**Task requirements**: Each line at or after the one containing "exact ih (by" should be transcribed exactly, up to and including the final line of the data.

··· Provided records ···

def Spec_minWastedSpace (packages : List Int) (boxes : List (List Int)) (out : Int) : Prop := out = minWastedSpace_alt packages boxes
instance (packages : List Int) (boxes : List (List Int)) (out : Int) : Decidable (Spec_minWastedSpace packages boxes out) := by unfold Spec_minWastedSpace; infer_instance

-- ===== CLAIM (what is proved, stated in full; the proofs are below) =====
def Claim_equal_minWastedSpace : Prop := ∀ (packages : List Int) (boxes : List (List Int)), Dom_minWastedSpace packages boxes → Pre_minWastedSpace packages boxes → Spec_minWastedSpace packages boxes (minWastedSpace packages boxes)

-- ===== LEMMAS AND PROOFS =====

theorem pvWitness_ok :
    Dom_minWastedSpace pvWitness_minWastedSpace.1 pvWitness_minWastedSpace.2 ∧
    Pre_minWastedSpace pvWitness_minWastedSpace.1 pvWitness_minWastedSpace.2 := by
  constructor
  · decide
  · refine ⟨fun _ => by decide, ?_⟩; decide

-- the value of the smallest (first) box ≥ p, and its index
def pvFval : List Int → Int → Int
  | [], _ => 0
  | b :: rest, p => if p ≤ b then b else pvFval rest p

def pvFidx : List Int → Int → Nat
  | [], _ => 0
  | b :: rest, p => if p ≤ b then 0 else pvFidx rest p + 1

theorem pvFidx_lt_of_mem (bs : List Int) (p b : Int) (hb : b ∈ bs) (hpb : p ≤ b) :
    pvFidx bs p < bs.length := by
  induction bs with
  | nil => cases hb
  | cons x rest ih =>
    by_cases h : p ≤ x
    · simp [pvFidx, h]
    · rcases List.mem_cons.mp hb with rfl | hb'
      · exact absurd hpb h
      · simpa [pvFidx, h] using ih hb'

theorem pvFidx_before (bs : List Int) (p : Int) :
    ∀ i (hi : i < bs.length), i < pvFidx bs p → bs[i] < p := by
  induction bs with
  | nil => intro i hi; simp at hi
  | cons x rest ih =>
    intro i hi hlt
    by_cases h : p ≤ x
    · simp [pvFidx, h] at hlt
    · cases i with
      | zero => simpa using not_le.mp h
      | succ i =>
        simp only [pvFidx, if_neg h] at hlt
        simpa using ih i (by simp at hi; omega) (by omega)

theorem pvFidx_at (bs : List Int) (p : Int) (h : pvFidx bs p < bs.length) :
    p ≤ bs[pvFidx bs p] := by
  induction bs with
  | nil => simp at h
  | cons x rest ih =>
    by_cases hx : p ≤ x
    · simp [pvFidx, hx]
    · simp only [pvFidx, if_neg hx] at h ⊢
      simpa using ih (by simpa using h)

theorem pvFval_eq_getD (bs : List Int) (p : Int) (h : pvFidx bs p < bs.length) :
    pvFval bs p = bs.getD (pvFidx bs p) 0 := by
  induction bs with
  | nil => simp at h
  | cons x rest ih =>
    by_cases hx : p ≤ x
    · simp [pvFval, pvFidx, hx]
    · simp only [pvFval, pvFidx, if_neg hx, List.getD_cons_succ]
      exact ih (by simpa [pvFidx, hx] using h)

theorem pvFidx_mono (bs : List Int) (p q : Int) (hpq : p ≤ q) :
    pvFidx bs p ≤ pvFidx bs q := by
  induction bs with
  | nil => simp [pvFidx]
  | cons x rest ih =>
    by_cases hq : q ≤ x
    · simp [pvFidx, hq, le_trans hpq hq]
    · by_cases hp : p ≤ x
      · simp [pvFidx, hp, hq]
      · simp only [pvFidx, if_neg hp, if_neg hq]; omega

···

**Solution for this exercise**:
      exact ih (by simpa [pvFidx, hx] using h)

theorem pvFidx_mono (bs : List Int) (p q : Int) (hpq : p ≤ q) :
    pvFidx bs p ≤ pvFidx bs q := by
  induction bs with
  | nil => simp [pvFidx]
  | cons x rest ih =>
    by_cases hq : q ≤ x
    · simp [pvFidx, hq, le_trans hpq hq]
    · by_cases hp : p ≤ x
      · simp [pvFidx, hp, hq]
      · simp only [pvFidx, if_neg hp, if_neg hq]; omega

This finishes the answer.